-- pv_equiv track=rewrite | github.com/Aasthaengg/IBMdataset | Python_codes/p03352/s113824370.py | actual
-- ===== SOURCE A (Python) =====
-- def actual(X):
--     pow_nums = [1]
--
--     for i in range(2, 40 + 1):
--         for j in range(2, 40 + 1):
--             if i ** j <= 1000:
--                 pow_nums.append(i ** j)
--
--     pow_nums = sorted(set(pow_nums))
--
--     return [pow_num for pow_num in pow_nums if pow_num <= X][-1]
-- ===== SOURCE B (Python) =====
-- def actual(X):
--     # Downward search: test each candidate n <= min(X, 1000) for being a
--     # perfect power (1, or a**b with a,b >= 2) and return the first hit.
--     def is_pp(n):
--         if n == 1:
--             return True
--         a = 2
--         while a * a <= n:
--             p = a * a
--             while p <= n:
--                 if p == n:
--                     return True
--                 p *= a
--             a += 1
--         return False
--
--     n = min(X, 1000)
--     while n >= 1:
--         if is_pp(n):
--             return n
--         n -= 1
-- ===== Notes on version B (the rewrite author's own statement) =====
-- stated objective: alternative
-- what changed: Replaces A's build-all-powers/sort/filter-last table construction by a downward search from min(X,1000) with a per-candidate perfect-power test.
import Mathlib
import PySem

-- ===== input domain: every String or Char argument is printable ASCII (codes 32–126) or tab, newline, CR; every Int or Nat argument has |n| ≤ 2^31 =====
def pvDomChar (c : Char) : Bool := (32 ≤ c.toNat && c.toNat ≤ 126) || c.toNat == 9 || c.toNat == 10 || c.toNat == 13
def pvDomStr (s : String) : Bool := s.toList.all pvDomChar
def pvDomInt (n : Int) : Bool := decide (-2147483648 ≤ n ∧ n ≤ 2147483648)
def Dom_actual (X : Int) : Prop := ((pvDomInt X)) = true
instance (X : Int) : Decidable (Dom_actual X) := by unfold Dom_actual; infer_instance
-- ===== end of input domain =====

-- B replaces A's build-all-powers/sort/filter table by a bounded downward
-- search with a per-candidate perfect-power test (alternative decomposition).

-- ===== PORT A =====
-- i ** j with j from range(2, 41) (so j ≥ 0): ported as i ^ j.toNat (exact here)
def actual (X : Int) : Int :=
  let pow_nums : List Int := [1]
  let pow_nums := (PySem.List.pyRange 2 41 1).foldl (fun acc i =>
      (PySem.List.pyRange 2 41 1).foldl (fun acc j =>
        if i ^ j.toNat ≤ 1000 then acc ++ [i ^ j.toNat] else acc) acc) pow_nums
  let pow_nums := PySem.List.sorted (PySem.Set.ofList pow_nums) (fun x => x) false
  (PySem.List.pyGet? (pow_nums.filter (fun p => decide (p ≤ X))) (-1)).getD 0
  -- the final [-1] raises IndexError iff the filtered list is empty (X < 1); Pre_ excludes that

-- ===== PORT B =====
-- inner 'while p <= n' loop of is_pp; fuel 11 suffices since p doubles at least and n ≤ 1000
def ppInner (fuel : Nat) (a p n : Int) : Bool :=
  match fuel with
  | 0 => false
  | f+1 => if p ≤ n then (p == n || ppInner f a (p * a) n) else false

-- outer 'while a * a <= n' loop of is_pp; fuel 40 suffices since a ≤ 31 when a*a ≤ 1000
def ppOuter (fuel : Nat) (a n : Int) : Bool :=
  match fuel with
  | 0 => false
  | f+1 => if a * a ≤ n then (ppInner 11 a (a * a) n || ppOuter f (a + 1) n) else false

def isPP (n : Int) : Bool := n == 1 || ppOuter 40 2 n

-- the 'while n >= 1' downward loop; fuel 1001 suffices since n starts ≤ 1000.
-- When the loop exhausts (X < 1, outside Pre_) Python B returns None; the port returns 0 there.
def altLoop (fuel : Nat) (n : Int) : Int :=
  match fuel with
  | 0 => 0
  | f+1 => if 1 ≤ n then (if isPP n then n else altLoop f (n - 1)) else 0

def actual_alt (X : Int) : Int := altLoop 1001 (min X 1000)

-- ===== PRECONDITION & SPEC =====
-- Pre_ excludes exactly X < 1, where A's final [-1] raises IndexError (empty filtered list).
def Pre_actual (X : Int) : Prop := 1 ≤ X
instance (X : Int) : Decidable (Pre_actual X) := by unfold Pre_actual; infer_instance
def pvWitness_actual : Int := 7

def Spec_actual (X : Int) (out : Int) : Prop := out = actual_alt X
instance (X : Int) (out : Int) : Decidable (Spec_actual X out) := by unfold Spec_actual; infer_instance

-- ===== CLAIM (what is proved, stated in full; the proofs are below) =====
def Claim_equal_actual : Prop := ∀ (X : Int), Dom_actual X → Pre_actual X → Spec_actual X (actual X)

-- ===== LEMMAS AND PROOFS =====

-- the sorted deduplicated table A builds, as a literal
def pvL : List Int :=
  [1, 4, 8, 9, 16, 25, 27, 32, 36, 49, 64, 81, 100, 121, 125, 128, 144, 169,
   196, 216, 225, 243, 256, 289, 324, 343, 361, 400, 441, 484, 512, 529, 576,
   625, 676, 729, 784, 841, 900, 961, 1000]

def gA (X : Int) : Int :=
  (PySem.List.pyGet? (pvL.filter (fun p => decide (p ≤ X))) (-1)).getD 0

set_option maxRecDepth 100000 in
theorem actual_eq_gA (X : Int) : actual X = gA X := rfl

set_option maxRecDepth 100000 in
set_option maxHeartbeats 4000000 in
theorem isPP_mem : ∀ n : Nat, n < 1000 →
    isPP ((n : Int) + 1) = decide (((n : Int) + 1) ∈ pvL) := by decide

theorem pvL_le_1000 : ∀ a ∈ pvL, a ≤ 1000 := by decide

theorem pvL_sorted : pvL.Pairwise (fun a b => a < b) := by decide

theorem last_filter_mem (n : Int) :
    ∀ (L : List Int), L.Pairwise (fun a b => a < b) → n ∈ L →
      (L.filter (fun p => decide (p ≤ n))).getLast? = some n := by
  intro L
  induction L with
  | nil => intro _ h; cases h
  | cons x xs ih =>
    intro hpw hmem
    have hpw' := (List.pairwise_cons.mp hpw).2
    have hx := (List.pairwise_cons.mp hpw).1
    by_cases hxs : n ∈ xs
    · have hne : xs.filter (fun p => decide (p ≤ n)) ≠ [] := by
        intro hnil
        have : n ∈ xs.filter (fun p => decide (p ≤ n)) :=
          List.mem_filter.mpr ⟨hxs, by simp⟩
        rw [hnil] at this; cases this
      rw [List.filter_cons]
      split
      · rcases hcons : xs.filter (fun p => decide (p ≤ n)) with _ | ⟨y, ys⟩
        · exact absurd hcons hne
        · rw [List.getLast?_cons_cons, ← hcons]
          exact ih hpw' hxs
      · exact ih hpw' hxs
    · have hxn : x = n := by
        cases hmem with
        | head => rfl
        | tail _ h => exact absurd h hxs
      subst hxn
      have hnilxs : xs.filter (fun p => decide (p ≤ x)) = [] := by
        apply List.filter_eq_nil_iff.mpr
        intro a ha
        have := hx a ha
        simp; omega
      rw [List.filter_cons, if_pos (by simp), hnilxs]
      rfl

theorem filter_not_mem (n : Int) (hn : n ∉ pvL) :
    pvL.filter (fun p => decide (p ≤ n)) = pvL.filter (fun p => decide (p ≤ n - 1)) := by
  apply List.filter_congr
  intro p hp
  have hne : p ≠ n := fun h => hn (h ▸ hp)
  simp only [decide_eq_decide]
  omega

theorem gA_mem (n : Int) (hn : n ∈ pvL) : gA n = n := by
  unfold gA
  rw [PySem.List.pyGet?_neg_one, last_filter_mem n pvL pvL_sorted hn]
  rfl

theorem gA_not_mem (n : Int) (hn : n ∉ pvL) : gA n = gA (n - 1) := by
  unfold gA
  rw [filter_not_mem n hn]

theorem altLoop_fuel (m : Nat) : ∀ (f₁ f₂ : Nat) (n : Int), n.toNat = m →
    m ≤ f₁ → m ≤ f₂ → altLoop f₁ n = altLoop f₂ n := by
  induction m with
  | zero =>
    intro f₁ f₂ n h _ _
    have hn : ¬ (1 ≤ n) := by omega
    cases f₁ <;> cases f₂ <;> simp [altLoop, hn]
  | succ k ih =>
    intro f₁ f₂ n h h1 h2
    obtain ⟨a, rfl⟩ : ∃ a, f₁ = a + 1 := ⟨f₁ - 1, by omega⟩
    obtain ⟨b, rfl⟩ : ∃ b, f₂ = b + 1 := ⟨f₂ - 1, by omega⟩
    have hn : 1 ≤ n := by omega
    simp only [altLoop, if_pos hn]
    by_cases hp : isPP n
    · simp [hp]
    · simp only [Bool.not_eq_true] at hp
      simp only [hp]
      exact ih a b (n - 1) (by omega) (by omega) (by omega)

theorem gA_eq_altLoop : ∀ k : Nat, k < 1000 →
    gA ((k : Int) + 1) = altLoop (k + 1) ((k : Int) + 1) := by
  intro k
  induction k with
  | zero => intro _; decide
  | succ j ih =>
    intro hk
    have hcast : ((j + 1 : Nat) : Int) + 1 = ((j : Int) + 1) + 1 := by push_cast; ring_nf
    rw [hcast]
    have hmemeq : isPP (((j : Int) + 1) + 1) = decide ((((j : Int) + 1) + 1) ∈ pvL) := by
      have := isPP_mem (j + 1) hk
      push_cast at this ⊢
      convert this using 2
    simp only [altLoop, if_pos (by omega : (1 : Int) ≤ ((j : Int) + 1) + 1)]
    by_cases hp : (((j : Int) + 1) + 1) ∈ pvL
    · rw [hmemeq, if_pos (by simpa using hp)]
      exact gA_mem _ hp
    · rw [hmemeq, if_neg (by simpa using hp)]
      rw [gA_not_mem _ hp]
      have : ((j : Int) + 1) + 1 - 1 = (j : Int) + 1 := by ring
      rw [this]
      exact ih (by omega)

-- ===== VERDICT (by name: the statement is the Claim_ definition above) =====
theorem actual_spec : Claim_equal_actual := by
  intro X hdom hpre
  unfold Spec_actual
  rw [actual_eq_gA]
  by_cases hx : X ≤ 1000
  · have hpre' : (1 : Int) ≤ X := hpre
    obtain ⟨k, hk, hklt⟩ : ∃ k : Nat, X = (k : Int) + 1 ∧ k < 1000 :=
      ⟨(X - 1).toNat, by omega, by omega⟩
    subst hk
    rw [gA_eq_altLoop k hklt]
    unfold actual_alt
    rw [min_eq_left (by omega)]
    exact (altLoop_fuel (k + 1) (k + 1) 1001 ((k : Int) + 1) (by omega) (by omega) (by omega))
  · have hfilter : pvL.filter (fun p => decide (p ≤ X)) = pvL := by
      apply List.filter_eq_self.mpr
      intro a ha
      have := pvL_le_1000 a ha
      simp; omega
    have hmin : min X 1000 = 1000 := by omega
    unfold gA actual_alt
    rw [hfilter, hmin]
    decide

__________

▶ **Goal of the exercise**: Everything from the line with "X)) = pvL := by" through the final line of the entries above must be duplicated exactly; both ends belong, and no other line does.

▶ **Output for this task**:
  · have hfilter : pvL.filter (fun p => decide (p ≤ X)) = pvL := by
      apply List.filter_eq_self.mpr
      intro a ha
      have := pvL_le_1000 a ha
      simp; omega
    have hmin : min X 1000 = 1000 := by omega
    unfold gA actual_alt
    rw [hfilter, hmin]
    decide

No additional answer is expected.